She states that in 1915 the Waratah Recruitment March, which commenced in Nowra, passed through Berry on its way to Sydney. It began with 50 marchers but by the time it reached Sydney, 120 had volunteered. It was reported that nine recruits came from Berry, not bad for a country town serving the needs of the dairy farming community.

“Most of the women worked really hard with fundraising, the Red Cross and knitting all the time to send socks over. They lost sons but they still wanted to help,” she said.

“Here we are, from a little town in Berry, with all these deaths that really impacted on their families, but we are still impacting on our families because we are still sending our boys to war. That’s what saddens me.”

Dr Kerry Neale, curator of the After the War exhibition at the Australian War Memorial, said research indicates about 150 families lost at least three sons. Five families lost four or more sons.

“You can’t begin to imagine the amount of grief that comes with such devastating losses,” she said. “Every loss is significant and if you sent your only son and he didn’t come back, and that’s only one, but that loss is your world.”

She cited the story of brothers Stephen and Robert Allen from Manly, which is included in the exhibition.  They enlisted as privates within a week of each other in July 1915, both with the 13th Infantry Battalion. They were first sent to Egypt for several months, then found themselves on the Western Front. The constant shelling and horrendous conditions at the front did not prevent the brothers remembering their sister Minnie’s birthday. They both sent ornate birthday cards from the front.

The Allen family. The two boys (Robert, left, and Stephen) were killed by same shell in the First World War.

The Allen family. The two boys (Robert, left, and Stephen) were killed by same shell in the First World War.Credit:Australian War Memorial.

On August 14, 1916, in the midst of the fighting around Mouquet Farm in France (which claimed William De Boynton’s life), the brothers failed to report back after fatigue duty. Originally listed as missing in action, it took several months and several witness testimonies to ascertain their fate. Eventually a letter from Private Will Hale to one of the Allen sisters described what happened.

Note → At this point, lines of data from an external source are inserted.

-- pv_equiv track=rewrite | github.com/carlhannes/boom | ai_agent/core/learner.py | _group_related_actions
-- ===== SOURCE A (Python) =====
-- from typing import List, Dict, Any, Optional, Set
--
-- def _group_related_actions(actions: List[Dict[str, Any]]) -> List[List[Dict[str, Any]]]:
--     """Group related actions together based on type and target"""
--     if not actions:
--         return []
--
--     groups = []
--     current_group = [actions[0]]
--
--     for action in actions[1:]:
--         prev_action = current_group[-1]
--
--         # Check if actions are related
--         if (action.get('type', '').split('_')[0] == prev_action.get('type', '').split('_')[0] or
--             action.get('file') == prev_action.get('file')):
--             current_group.append(action)
--         else:
--             groups.append(current_group)
--             current_group = [action]
--
--     groups.append(current_group)
--     return groups
-- ===== SOURCE B (Python) =====
-- def _group_related_actions(actions):
--     """Group related actions: two phases — find break positions, then slice."""
--     if not actions:
--         return []
--     cuts = [0]
--     i = 1
--     for prev, cur in zip(actions, actions[1:]):
--         if (cur.get('type', '').split('_')[0] != prev.get('type', '').split('_')[0]
--                 and cur.get('file') != prev.get('file')):
--             cuts.append(i)
--         i += 1
--     cuts.append(len(actions))
--     return [actions[a:b] for a, b in zip(cuts, cuts[1:])]
-- ===== Notes on version B (the rewrite author's own statement) =====
-- stated objective: alternative
-- what changed: B replaces A's single accumulator loop (finished groups + growing current group) by two staged passes: first collect the boundary indices where adjacent actions are unrelated, then slice the list at those boundaries to form the groups.
import Mathlib
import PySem

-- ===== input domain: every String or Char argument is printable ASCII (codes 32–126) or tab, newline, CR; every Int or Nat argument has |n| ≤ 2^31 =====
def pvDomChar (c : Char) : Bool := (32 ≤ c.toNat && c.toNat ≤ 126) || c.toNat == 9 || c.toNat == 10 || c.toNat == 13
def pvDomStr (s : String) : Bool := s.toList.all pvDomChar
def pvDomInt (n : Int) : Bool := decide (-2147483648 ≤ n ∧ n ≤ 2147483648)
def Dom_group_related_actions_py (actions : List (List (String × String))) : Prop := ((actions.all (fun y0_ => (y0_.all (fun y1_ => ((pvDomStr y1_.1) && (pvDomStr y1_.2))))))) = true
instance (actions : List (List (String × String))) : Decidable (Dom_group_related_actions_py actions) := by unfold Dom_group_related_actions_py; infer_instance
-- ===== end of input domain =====

-- B groups by two staged passes (collect break indices, then slice the list at them)
-- instead of A's one accumulator loop; objective: alternative decomposition, same cost.

-- action.get('type','').split('_')[0]  (shared subexpression of both Pythons)
def pvTypeHead (x : List (String × String)) : String :=
  (((PySem.Str.split? (PySem.Dict.getD (PySem.Dict.mk x) "type" "") "_").getD []).headD "")

-- ===== PORT A =====
-- A's relatedness test: type-prefixes equal OR 'file' values equal
def pvRel (x y : List (String × String)) : Bool :=
  (pvTypeHead x == pvTypeHead y) ||
  ((PySem.Dict.get? (PySem.Dict.mk x) "file") == (PySem.Dict.get? (PySem.Dict.mk y) "file"))

-- loop body of A's for-loop: state = (groups, current_group); prev = current_group[-1]
def pvStepA (st : List (List (List (String × String))) × List (List (String × String)))
    (action : List (String × String)) :
    List (List (List (String × String))) × List (List (String × String)) :=
  let prev := st.2.getLast?.getD []
  if pvRel action prev then (st.1, st.2 ++ [action])
  else (st.1 ++ [st.2], [action])

def group_related_actions_py (actions : List (List (String × String))) : List (List (List (String × String))) :=
  match actions with
  | [] => []
  | a0 :: rest =>
    let fin := rest.foldl pvStepA ([], [a0])
    fin.1 ++ [fin.2]

-- ===== PORT B =====
-- B's break test between adjacent actions: type-prefixes differ AND 'file' values differ
def pvBreak (prev cur : List (String × String)) : Bool :=
  (pvTypeHead cur != pvTypeHead prev) &&
  ((PySem.Dict.get? (PySem.Dict.mk cur) "file") != (PySem.Dict.get? (PySem.Dict.mk prev) "file"))

-- pass 1: fold over zip(actions, actions[1:]) with the 1-based counter i, collecting cut indices
-- (cut indices are nonnegative Python ints; Nat with ↑-cast into the slice is exact here)
def group_related_actions_py_alt (actions : List (List (String × String))) : List (List (List (String × String))) :=
  match actions with
  | [] => []
  | _ :: _ =>
    let st := (List.zip actions actions.tail).foldl
      (fun (st : List Nat × Nat) pc =>
        (if pvBreak pc.1 pc.2 then st.1 ++ [st.2] else st.1, st.2 + 1)) ([], 1)
    let cuts := 0 :: st.1 ++ [actions.length]
    -- pass 2: actions[a:b] for adjacent cut pairs
    (List.zip cuts cuts.tail).map
      (fun ab => PySem.List.slice actions (some (ab.1 : Int)) (some (ab.2 : Int)))

-- ===== PRECONDITION & SPEC =====
def Spec_group_related_actions_py (actions : List (List (String × String))) (out : List (List (List (String × String)))) : Prop := out = group_related_actions_py_alt actions
instance (actions : List (List (String × String))) (out : List (List (List (String × String)))) : Decidable (Spec_group_related_actions_py actions out) := by unfold Spec_group_related_actions_py; infer_instance

-- ===== CLAIM (what is proved, stated in full; the proofs are below) =====
def Claim_equal_group_related_actions_py : Prop := ∀ (actions : List (List (String × String))), Dom_group_related_actions_py actions → Spec_group_related_actions_py actions (group_related_actions_py actions)

-- ===== LEMMAS AND PROOFS =====

-- both programs reduce to the canonical back-to-front grouping step below
def pvStepB (action : List (String × String))
    (groups : List (List (List (String × String)))) : List (List (List (String × String))) :=
  match groups with
  | [] => [[action]]
  | g :: gs => if pvRel action (g.headD []) then (action :: g) :: gs else [action] :: g :: gs

theorem pvBeqComm {α : Type} [BEq α] [LawfulBEq α] (a b : α) : (a == b) = (b == a) := by
  by_cases h : a = b
  · subst h; rfl
  · simp [h, Ne.symm h]

theorem pvRel_comm (x y : List (String × String)) : pvRel x y = pvRel y x := by
  unfold pvRel
  rw [pvBeqComm, @pvBeqComm (Option String)]

theorem pvBreak_eq_not_rel (p c : List (String × String)) : pvBreak p c = !(pvRel c p) := by
  simp [pvBreak, pvRel, bne]

-- the finished-groups component of A's state only ever grows at the front
theorem foldlA_factor (l : List (List (String × String)))
    (gs : List (List (List (String × String)))) (cur : List (List (String × String))) :
    (l.foldl pvStepA (gs, cur)).1 = gs ++ (l.foldl pvStepA ([], cur)).1 ∧
    (l.foldl pvStepA (gs, cur)).2 = (l.foldl pvStepA ([], cur)).2 := by
  induction l generalizing gs cur with
  | nil => simp
  | cons x l ih =>
    simp only [List.foldl_cons, pvStepA]
    split
    · exact ih gs (cur ++ [x])
    · obtain ⟨h1, h2⟩ := ih (gs ++ [cur]) [x]
      obtain ⟨h1', h2'⟩ := ih [cur] [x]
      simp only [List.nil_append]
      exact ⟨by rw [h1, h1', List.append_assoc], by rw [h2, h2']⟩

-- canonical grouping of a nonempty list: the first group starts with the first action
theorem foldrB_shape (x : List (String × String)) (l : List (List (String × String))) :
    ∃ t gs, (x :: l).foldr pvStepB [] = (x :: t) :: gs := by
  simp only [List.foldr_cons]
  cases l.foldr pvStepB [] with
  | nil => exact ⟨[], [], rfl⟩
  | cons g gs =>
    simp only [pvStepB]
    split
    · exact ⟨g, gs, rfl⟩
    · exact ⟨[], g :: gs, rfl⟩

-- invariant linking A's accumulator run to the canonical grouping
theorem main_inv (l : List (List (String × String))) (c : List (String × String))
    (cur : List (List (String × String))) :
    (l.foldl pvStepA ([], cur ++ [c])).1 ++ [(l.foldl pvStepA ([], cur ++ [c])).2] =
      (cur ++ ((c :: l).foldr pvStepB []).headD []) :: ((c :: l).foldr pvStepB []).tail := by
  induction l generalizing c cur with
  | nil => simp [pvStepB]
  | cons x l ih =>
    obtain ⟨t, gs, hB⟩ := foldrB_shape x l
    simp only [List.foldl_cons, pvStepA, List.getLast?_concat, Option.getD_some]
    by_cases hrel : pvRel x c = true
    · simp only [hrel, if_true]
      rw [ih x (cur ++ [c])]
      simp only [List.foldr_cons, hB, pvStepB, pvRel_comm c x, hrel, if_true, List.headD_cons,
        List.tail_cons]
      simp [List.append_assoc]
    · simp only [hrel, Bool.false_eq_true, if_false, List.nil_append]
      have hfac := foldlA_factor l [cur ++ [c]] [x]
      rw [hfac.1, hfac.2]
      have hx := ih x []
      simp only [List.nil_append] at hx
      rw [List.append_assoc, hx]
      simp only [List.foldr_cons, hB, pvStepB, pvRel_comm c x, hrel, List.headD_cons,
        List.tail_cons]
      simp

-- A equals the canonical grouping
theorem portA_eq_canon (actions : List (List (String × String))) :
    group_related_actions_py actions = actions.foldr pvStepB [] := by
  unfold group_related_actions_py
  match actions with
  | [] => rfl
  | a :: rest =>
    show (rest.foldl pvStepA ([], [a])).1 ++ [(rest.foldl pvStepA ([], [a])).2] =
      (a :: rest).foldr pvStepB []
    obtain ⟨t, gs, hB⟩ := foldrB_shape a rest
    have h := main_inv rest a []
    simp only [List.nil_append, hB, List.headD_cons, List.tail_cons] at h
    rw [hB]
    exact h

-- ===== B-side: the break positions B's first pass collects, as a pure function =====
def pvG (ps : List (List (String × String) × List (String × String))) (c : Nat) : List Nat :=
  match ps with
  | [] => []
  | p :: t => (if pvBreak p.1 p.2 then [c] else []) ++ pvG t (c + 1)

theorem foldlB_eq_pvG (ps : List (List (String × String) × List (String × String)))
    (acc : List Nat) (c : Nat) :
    ps.foldl (fun (st : List Nat × Nat) pc =>
        (if pvBreak pc.1 pc.2 then st.1 ++ [st.2] else st.1, st.2 + 1)) (acc, c) =
      (acc ++ pvG ps c, c + ps.length) := by
  induction ps generalizing acc c with
  | nil => simp [pvG]
  | cons p t ih =>
    simp only [List.foldl_cons, pvG]
    split
    · rw [ih]; simp; omega
    · rw [ih]; simp; omega

theorem pvG_shift (ps : List (List (String × String) × List (String × String))) (c : Nat) :
    pvG ps (c + 1) = (pvG ps c).map (· + 1) := by
  induction ps generalizing c with
  | nil => rfl
  | cons p t ih => simp only [pvG, List.map_append]; rw [ih]; split <;> simp

-- slices of l at adjacent pairs of a cut list (what B's second pass computes)
def pvSlices (l : List (List (String × String))) (cuts : List Nat) :
    List (List (List (String × String))) :=
  (List.zip cuts cuts.tail).map (fun ab => (l.drop ab.1).take (ab.2 - ab.1))

theorem pvSlices_shift (a : List (String × String)) (l : List (List (String × String)))
    (cs : List Nat) : pvSlices (a :: l) (cs.map (· + 1)) = pvSlices l cs := by
  unfold pvSlices
  rw [← List.map_tail, List.zip_map, List.map_map]
  apply List.map_congr_left
  intro ab _
  simp [Nat.add_sub_add_right]

-- B's port unfolds to pvSlices at the cut list
theorem portB_eq_slices (a : List (String × String)) (rest : List (List (String × String))) :
    group_related_actions_py_alt (a :: rest) =
      pvSlices (a :: rest) (0 :: pvG (List.zip (a :: rest) rest) 1 ++ [rest.length + 1]) := by
  unfold group_related_actions_py_alt pvSlices
  simp only [List.tail_cons, List.length_cons]
  rw [foldlB_eq_pvG]
  simp only [List.nil_append]
  apply List.map_congr_left
  intro ab _
  rw [PySem.List.slice_natCast]

-- the canonical grouping equals pvSlices at the cut list
theorem canon_eq_slices (a : List (String × String)) (rest : List (List (String × String))) :
    pvSlices (a :: rest) (0 :: pvG (List.zip (a :: rest) rest) 1 ++ [rest.length + 1]) =
      (a :: rest).foldr pvStepB [] := by
  induction rest generalizing a with
  | nil => simp [pvSlices, pvG, pvStepB, List.zip]
  | cons b t ih =>
    obtain ⟨tg, gs, hB⟩ := foldrB_shape b t
    have hzip : List.zip (a :: b :: t) (b :: t) = (a, b) :: List.zip (b :: t) t := rfl
    have hexp : pvG (List.zip (a :: b :: t) (b :: t)) 1 =
        (if pvBreak a b then [1] else []) ++ (pvG (List.zip (b :: t) t) 1).map (· + 1) := by
      rw [hzip]
      show (if pvBreak a b then [1] else []) ++ pvG (List.zip (b :: t) t) (1 + 1) = _
      exact congrArg (fun z => (if pvBreak a b then [1] else []) ++ z)
        (pvG_shift (List.zip (b :: t) t) 1)
    have hgoalR : List.foldr pvStepB [] (a :: b :: t) = pvStepB a ((b :: tg) :: gs) := by
      rw [← hB]; rfl
    rw [hexp, hgoalR]
    have hih := ih b
    rw [hB] at hih
    by_cases hbr : pvBreak a b = true
    · -- a is unrelated to b: cut at position 1, the first group is [a]
      simp only [hbr, if_true]
      have hcuts : (0 : Nat) :: ([1] ++ (pvG (List.zip (b :: t) t) 1).map (· + 1)) ++
          [(b :: t).length + 1] =
          0 :: (((0 : Nat) :: pvG (List.zip (b :: t) t) 1 ++ [t.length + 1]).map (· + 1)) := by
        simp [List.map_append]
      rw [List.cons_append] at hcuts ⊢
      rw [hcuts]
      have hstep : pvSlices (a :: b :: t)
          (0 :: (((0 : Nat) :: pvG (List.zip (b :: t) t) 1 ++ [t.length + 1]).map (· + 1))) =
          [a] :: pvSlices (b :: t) ((0 : Nat) :: pvG (List.zip (b :: t) t) 1 ++ [t.length + 1]) := by
        rw [← pvSlices_shift a (b :: t)]
        unfold pvSlices
        simp
      rw [hstep, hih]
      have hr : pvRel a b = false := by
        rw [pvRel_comm]
        rw [pvBreak_eq_not_rel] at hbr
        simpa using hbr
      simp [pvStepB, hr]
    · -- a is related to b: a joins b's group
      simp only [hbr, Bool.false_eq_true, if_false, List.nil_append]
      have hr : pvRel a b = true := by
        rw [pvBreak_eq_not_rel] at hbr
        rw [pvRel_comm]
        simpa using hbr
      rcases hcz : pvG (List.zip (b :: t) t) 1 ++ [t.length + 1] with _ | ⟨c1, ct⟩
      · exact absurd hcz (by simp)
      · -- split hih into its first group and the rest
        rw [List.cons_append, hcz] at hih
        have hih' : (b :: t).take c1 :: pvSlices (b :: t) (c1 :: ct) = (b :: tg) :: gs := by
          rw [← hih]
          unfold pvSlices
          simp
        have h1 : (b :: t).take c1 = b :: tg := ((List.cons.injEq _ _ _ _).mp hih').1
        have h2 : pvSlices (b :: t) (c1 :: ct) = gs := ((List.cons.injEq _ _ _ _).mp hih').2
        have hcuts : (0 : Nat) :: (pvG (List.zip (b :: t) t) 1).map (· + 1) ++
            [(b :: t).length + 1] = 0 :: ((c1 :: ct).map (· + 1)) := by
          have hmm : ((pvG (List.zip (b :: t) t) 1) ++ [t.length + 1]).map (· + 1) =
              (c1 :: ct).map (· + 1) := by rw [hcz]
          simp only [List.map_append] at hmm
          simp only [List.cons_append, List.length_cons]
          rw [← hmm]
          simp
        rw [List.cons_append] at hcuts ⊢
        rw [hcuts]
        have hsplit : pvSlices (a :: b :: t) (0 :: ((c1 :: ct).map (· + 1))) =
            ((a :: b :: t).take (c1 + 1)) :: pvSlices (b :: t) (c1 :: ct) := by
          conv_lhs => rw [show ((c1 :: ct).map (· + 1)) = (c1 + 1) :: ct.map (· + 1) from rfl]
          unfold pvSlices
          simp only [List.tail_cons, List.zip_cons_cons, List.map_cons, List.drop_zero,
            Nat.sub_zero]
          congr 1
          have hs := pvSlices_shift a (b :: t) (c1 :: ct)
          unfold pvSlices at hs
          simpa using hs
        rw [hsplit, h2]
        have htake : (a :: b :: t).take (c1 + 1) = a :: (b :: tg) := by
          simp [List.take_succ_cons, h1]
        rw [htake]
        simp [pvStepB, hr]

-- ===== VERDICT (by name: the statement is the Claim_ definition above) =====
theorem group_related_actions_py_spec : Claim_equal_group_related_actions_py := by
  intro actions _
  unfold Spec_group_related_actions_py
  rw [portA_eq_canon]
  match actions with
  | [] => rfl
  | a :: rest => rw [portB_eq_slices, canon_eq_slices]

“When the shell had exploded I knew by the screams that someone had caught it. I could not get through for some time, as I was half silly through the shock. However when I could get through, my brother was seriously wounded and your [two] brothers were laying there, they had been killed.”

The brothers who had embarked and served together, were killed outright by the same artillery shell while walking beside each other. Stephen was 25 and Robert was 27. The bodies were never recovered and their names are on the Villers-Bretonneux memorial.

Dr Neale said: “In a lot of instances it is the correspondence that we see after the families have received the telegrams informing them that their loved ones have been killed in action.

“When it is missing in action, you just get this flurry or correspondence to the Red Cross or the army just desperate for details. They have accepted the loss but it is the not knowing where the bodies have been buried or what has been done for their loved ones when they are so far away.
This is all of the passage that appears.